→ **WHAT IS EXPECTED**: Please transcribe the data that follows exactly, from its first line through the line that contains "lemma pvRef_nonneg (K".

→ **DATA SHOWN**:

def pvGateOkP (K : List (Int × String × List Int)) (cache : List (Int × String))
    (R : List Int) (k : Nat) : Prop :=
  k ≤ K.length →
  ∀ e ∈ K, e.1 ∈ pvDone K (pvCK cache) k → e.1 ∈ R → e.1 ∉ pvCK cache →
  ∀ (fuel : Nat) (c : PySem.Dict Int String) (vis : PySem.Set Int),
    2 * k + 2 ≤ fuel → pvGood K cache c →
    (∀ x ∈ vis, x ∈ R → x ∉ pvCK cache → x ∉ pvDone K (pvCK cache) k) →
    ∃ v c', (pvT K cache).get? e.1 = some v ∧
      pyGateExprA fuel e.1 (PySem.Dict.mk K) c vis = (v, c') ∧ pvGood K cache c'

lemma pvRef_nonneg (K : List (Int × String × List Int)) (cache : List (Int × String))
    (R : List Int) (i : Nat) (hi : i ≤ K.length) (hG : pvGateOkP K cache R i)
    (r : Int) (hr : 0 ≤ r) (fuel : Nat) (c : PySem.Dict Int String) (vis : PySem.Set Int)
    (hfuel : 2 * i + 3 ≤ fuel) (hc : pvGood K cache c)
    (hin : (PySem.Dict.mk K : PySem.Dict Int (String × List Int)).contains r = true →
      r ∈ R ∧ (r ∉ pvCK cache → r ∈ pvDone K (pvCK cache) i))
    (hvis : ∀ x ∈ vis, x ∈ R → x ∉ pvCK cache → x ∉ pvDone K (pvCK cache) i) :
    ∃ s c', pyResolveB (PySem.Dict.mk K) (pvT K cache) r = some s ∧
      pyRefExprA fuel r (PySem.Dict.mk K) c vis = (s, c') ∧ pvGood K cache c' := by
  obtain ⟨f, rfl⟩ : ∃ f, fuel = f + 1 := ⟨fuel - 1, by omega⟩
  have hr' : ¬ r < 0 := by omega
  by_cases hcon : (PySem.Dict.mk K : PySem.Dict Int (String × List Int)).contains r = true
  · obtain ⟨hmemR, hdonef⟩ := hin hcon
    by_cases hcck : r ∈ pvCK cache
    · obtain ⟨v0, hv0⟩ := Option.isSome_iff_exists.mp (pvCacheGet_isSome cache r hcck)
      have hcs := hc.1 _ _ hv0
      have hT := hc.2 _ _ hcs
      refine ⟨v0, c, ?_, ?_, hc⟩
      · rw [pyResolveB]
        simp [hr', hcon, hT]
      · simp only [pyRefExprA, if_neg hr', hcon, if_true]
        simp only [pyGateExprA, hcs]
    · have hmem : r ∈ pvKeys K := (pvDictContains_iff K _).mp hcon
      obtain ⟨e, he, heg⟩ : ∃ e ∈ K, e.1 = r := by
        rw [pvKeys, List.mem_map] at hmem
        obtain ⟨e, h1, h2⟩ := hmem
        exact ⟨e, h1, h2⟩
      obtain ⟨v, c', hTv, hgeq, hgood'⟩ :=
        hG hi e he (by rw [heg]; exact hdonef hcck) (by rw [heg]; exact hmemR)
          (by rw [heg]; exact hcck) f c vis (by omega) hc hvis
      rw [heg] at hgeq hTv
      refine ⟨v, c', ?_, ?_, hgood'⟩
      · rw [pyResolveB]
        simp [hr', hcon, hTv]
      · simp only [pyRefExprA, if_neg hr', hcon, if_true]
        rw [hgeq]
  · have hcon' : (PySem.Dict.mk K : PySem.Dict Int (String × List Int)).contains r = false := by
      cases h : (PySem.Dict.mk K : PySem.Dict Int (String × List Int)).contains r
      · rfl
      · exact absurd h hcon
    refine ⟨"q" ++ PySem.Int.toStr r, c, ?_, ?_, hc⟩
    · rw [pyResolveB]
      simp [hr', hcon']
    · simp only [pyRefExprA, if_neg hr', hcon']
      simp

lemma pvRef_any (K : List (Int × String × List Int)) (cache : List (Int × String))
    (R : List Int) (i : Nat) (hi : i ≤ K.length) (hG : pvGateOkP K cache R i)
    (r : Int) (fuel : Nat) (c : PySem.Dict Int String) (vis : PySem.Set Int)
    (hfuel : 2 * i + 4 ≤ fuel) (hc : pvGood K cache c)
    (hin : (PySem.Dict.mk K : PySem.Dict Int (String × List Int)).contains (pvAbsRef r) = true →
      pvAbsRef r ∈ R ∧ (pvAbsRef r ∉ pvCK cache → pvAbsRef r ∈ pvDone K (pvCK cache) i))
    (hvis : ∀ x ∈ vis, x ∈ R → x ∉ pvCK cache → x ∉ pvDone K (pvCK cache) i) :
    ∃ s c', pyResolveB (PySem.Dict.mk K) (pvT K cache) r = some s ∧
      pyRefExprA fuel r (PySem.Dict.mk K) c vis = (s, c') ∧ pvGood K cache c' := by
  by_cases hlt : r < 0
  · obtain ⟨f, rfl⟩ : ∃ f, fuel = f + 1 := ⟨fuel - 1, by omega⟩
    have habs : pvAbsRef r = -r := by unfold pvAbsRef; simp [hlt]
    obtain ⟨s, c', hsome, heq, hgood'⟩ := pvRef_nonneg K cache R i hi hG (-r) (by omega) f c vis
      (by omega) hc (by rw [habs] at hin; exact hin) hvis
    refine ⟨"(not " ++ s ++ ")", c', ?_, ?_, hgood'⟩
    · rw [pyResolveB]
      simp only [if_pos hlt]
      rw [hsome]
      rfl
    · simp only [pyRefExprA, if_pos hlt]
      rw [heq]
  · have habs : pvAbsRef r = r := by unfold pvAbsRef; simp [hlt]
    exact pvRef_nonneg K cache R i hi hG r (by omega) fuel c vis (by omega) hc
      (by rw [← habs]; exact hin) hvis

lemma pvFold_children (K : List (Int × String × List Int)) (cache : List (Int × String))
    (R : List Int) (i : Nat) (hi : i ≤ K.length) (hG : pvGateOkP K cache R i)
    (fuel : Nat) (hfuel : 2 * i + 4 ≤ fuel)
    (vis : PySem.Set Int)
    (hvis : ∀ x ∈ vis, x ∈ R → x ∉ pvCK cache → x ∉ pvDone K (pvCK cache) i) :
    ∀ (rs : List Int),
      (∀ r ∈ rs, (PySem.Dict.mk K : PySem.Dict Int (String × List Int)).contains (pvAbsRef r) = true →
        pvAbsRef r ∈ R ∧ (pvAbsRef r ∉ pvCK cache → pvAbsRef r ∈ pvDone K (pvCK cache) i)) →
      ∀ (acc : List String) (c : PySem.Dict Int String), pvGood K cache c →
      ∃ c', rs.foldl (fun (a : List String × PySem.Dict Int String) r =>
              let p := pyRefExprA fuel r (PySem.Dict.mk K) a.2 vis
              (a.1 ++ [p.1], p.2)) (acc, c)
          = (acc ++ rs.map (fun r => (pyResolveB (PySem.Dict.mk K) (pvT K cache) r).getD ""), c')
        ∧ pvGood K cache c' := by
  intro rs
  induction rs with
  | nil =>
    intro _ acc c hc
    exact ⟨c, by simp, hc⟩
  | cons r rs ih =>
    intro h acc c hc
    obtain ⟨s, c1, hsome, heq, hg1⟩ := pvRef_any K cache R i hi hG r fuel c vis hfuel hc
      (h r (by simp)) hvis
    simp only [List.foldl_cons]
    obtain ⟨c', heq2, hg2⟩ := ih (fun r' hr' => h r' (by simp [hr']))
      (acc ++ [s]) c1 hg1
    refine ⟨c', ?_, hg2⟩
    dsimp only
    rw [heq]
    dsimp only
    rw [heq2]
    simp [hsome]

lemma pvGate_main (K : List (Int × String × List Int)) (cache : List (Int × String))
    (R : List Int) (hnd : (pvKeys K).Nodup)
    (hchild : pvHChild K cache R) (htype : pvHType K cache R) :
    ∀ k, pvGateOkP K cache R k := by
  intro k
  induction k using Nat.strong_induction_on with
  | _ k IH =>
  intro hk e he hdone hR hck fuel c vis hfuel hgood hvis
  by_cases hcache : ∃ s, c.get? e.1 = some s
  · obtain ⟨s, hs⟩ := hcache
    refine ⟨s, c, hgood.2 _ _ hs, ?_, hgood⟩
    simp only [pyGateExprA, hs]
  · have hnone : c.get? e.1 = none := by
      cases hx : c.get? e.1 with
      | none => rfl
      | some s => exact absurd ⟨s, hx⟩ hcache
    have hnotvis : PySem.Set.contains vis e.1 = false := by
      cases hb : PySem.Set.contains vis e.1 with
      | false => rfl
      | true =>
        exfalso
        have : e.1 ∈ vis := by
          simpa [PySem.Set.contains] using hb
        exact hvis _ this hR hck hdone
    have hgm : (PySem.Dict.mk K : PySem.Dict Int (String × List Int)).get? e.1
        = some e.2 := by
      apply PySem.Dict.get?_of_mem_items
      · show (e.1, e.2) ∈ K
        exact he
      · exact hnd
    obtain ⟨m, hmk, hmnot, hmin⟩ := pvDone_min K (pvCK cache) k e.1 hdone
    obtain ⟨e', he', heg, hcond⟩ := pvDone_elim K (pvCK cache) m e.1 hmin
    have hee : e' = e := pvEntry_unique K hnd e' e he' he heg
    subst hee
    have hchildj : ∀ r ∈ e'.2.2,
        (PySem.Dict.mk K : PySem.Dict Int (String × List Int)).contains (pvAbsRef r) = true →
        pvAbsRef r ∈ R ∧ (pvAbsRef r ∉ pvCK cache → pvAbsRef r ∈ pvDone K (pvCK cache) m) := by
      intro r hr hcont
      have hmem : pvAbsRef r ∈ pvKeys K := (pvDictContains_iff K _).mp hcont
      refine ⟨hchild e' he' hR hck r hr (List.elem_eq_true_of_mem hmem), ?_⟩
      intro hrck
      rcases hcond r hr with h1 | h1 | h1
      · exfalso
        have : (pvKeys K).contains (pvAbsRef r) = true := List.elem_eq_true_of_mem hmem
        rw [this] at h1; exact Bool.noConfusion h1
      · exact absurd h1 hrck
      · exact h1
    have hvisj : ∀ x ∈ PySem.Set.add vis e'.1, x ∈ R → x ∉ pvCK cache →
        x ∉ pvDone K (pvCK cache) m := by
      intro x hx hxR hxck
      rcases (PySem.Set.mem_add vis e'.1 x).mp hx with hx' | hx'
      · intro hmem
        exact hvis x hx' hxR hxck (pvDone_mono K (pvCK cache) m k (by omega) x hmem)
      · subst hx'
        exact hmnot
    obtain ⟨c', hfold, hgood'⟩ := pvFold_children K cache R m (by omega)
      (IH m (by omega)) fuel (by omega) (PySem.Set.add vis e'.1) hvisj
      e'.2.2 hchildj [] c hgood
    have hty := htype e' he' hR hck
    have htyparts : e'.2.1 = "and" ∨ e'.2.1 = "or" ∨ e'.2.1 = "xor" ∨
        (e'.2.1 = "ite" ∧
          (e'.2.2.map (fun r => (pyResolveB (PySem.Dict.mk K) (pvT K cache) r).getD "")).length = 3) := by
      rcases hty with h | h | h | ⟨h, hl⟩
      · exact Or.inl h
      · exact Or.inr (Or.inl h)
      · exact Or.inr (Or.inr (Or.inl h))
      · exact Or.inr (Or.inr (Or.inr ⟨h, by simpa using hl⟩))
    have hpres : ((pvT K cache).get? e'.1).isSome := by
      have h1 := pvPresent K cache R hnd hchild htype (m+1) e' he' hmin hR hck
      obtain ⟨v0, hv0⟩ := Option.isSome_iff_exists.mp h1
      have hmo := pvRounds_mono (PySem.Dict.mk K) K (m+1) (K.length+1) (by omega)
        (PySem.Dict.mk cache) _ v0 hv0
      show ((pvRounds (PySem.Dict.mk K) K (K.length+1) (PySem.Dict.mk cache)).get? e'.1).isSome
      rw [hmo]; rfl
    obtain ⟨v0, hv0⟩ := Option.isSome_iff_exists.mp hpres
    have hchar := pvBuild_char K cache hnd e' he' hck v0 hv0
    refine ⟨v0, c'.insert e'.1 v0, hv0, ?_, ?_⟩
    · simp only [pyGateExprA, hnone, hnotvis, hgm]
      rw [hfold]
      simp only [List.nil_append]
      rw [pvSmtNode_eq e'.2.1 _ htyparts, ← hchar]
      simp
    · constructor
      · intro k0 v hv
        have hk0 : k0 ≠ e'.1 := by
          intro hk0
          subst hk0
          have : (PySem.Dict.mk cache : PySem.Dict Int String).get? e'.1 = none :=
            (PySem.Dict.get?_eq_none_iff_not_mem_keys _ _).mpr hck
          rw [this] at hv
          simp at hv
        rw [PySem.Dict.get?_insert_of_ne _ _ hk0]
        exact hgood'.1 k0 v hv
      · intro g v hgv
        by_cases hg : g = e'.1
        · subst hg
          rw [PySem.Dict.get?_insert_self] at hgv
          rw [hv0, ← hgv]
        · rw [PySem.Dict.get?_insert_of_ne _ _ hg] at hgv
          exact hgood'.2 g v hgv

→ **ANSWER TO THE PROBLEM**:
def pvGateOkP (K : List (Int × String × List Int)) (cache : List (Int × String))
    (R : List Int) (k : Nat) : Prop :=
  k ≤ K.length →
  ∀ e ∈ K, e.1 ∈ pvDone K (pvCK cache) k → e.1 ∈ R → e.1 ∉ pvCK cache →
  ∀ (fuel : Nat) (c : PySem.Dict Int String) (vis : PySem.Set Int),
    2 * k + 2 ≤ fuel → pvGood K cache c →
    (∀ x ∈ vis, x ∈ R → x ∉ pvCK cache → x ∉ pvDone K (pvCK cache) k) →
    ∃ v c', (pvT K cache).get? e.1 = some v ∧
      pyGateExprA fuel e.1 (PySem.Dict.mk K) c vis = (v, c') ∧ pvGood K cache c'

lemma pvRef_nonneg (K : List (Int × String × List Int)) (cache : List (Int × String))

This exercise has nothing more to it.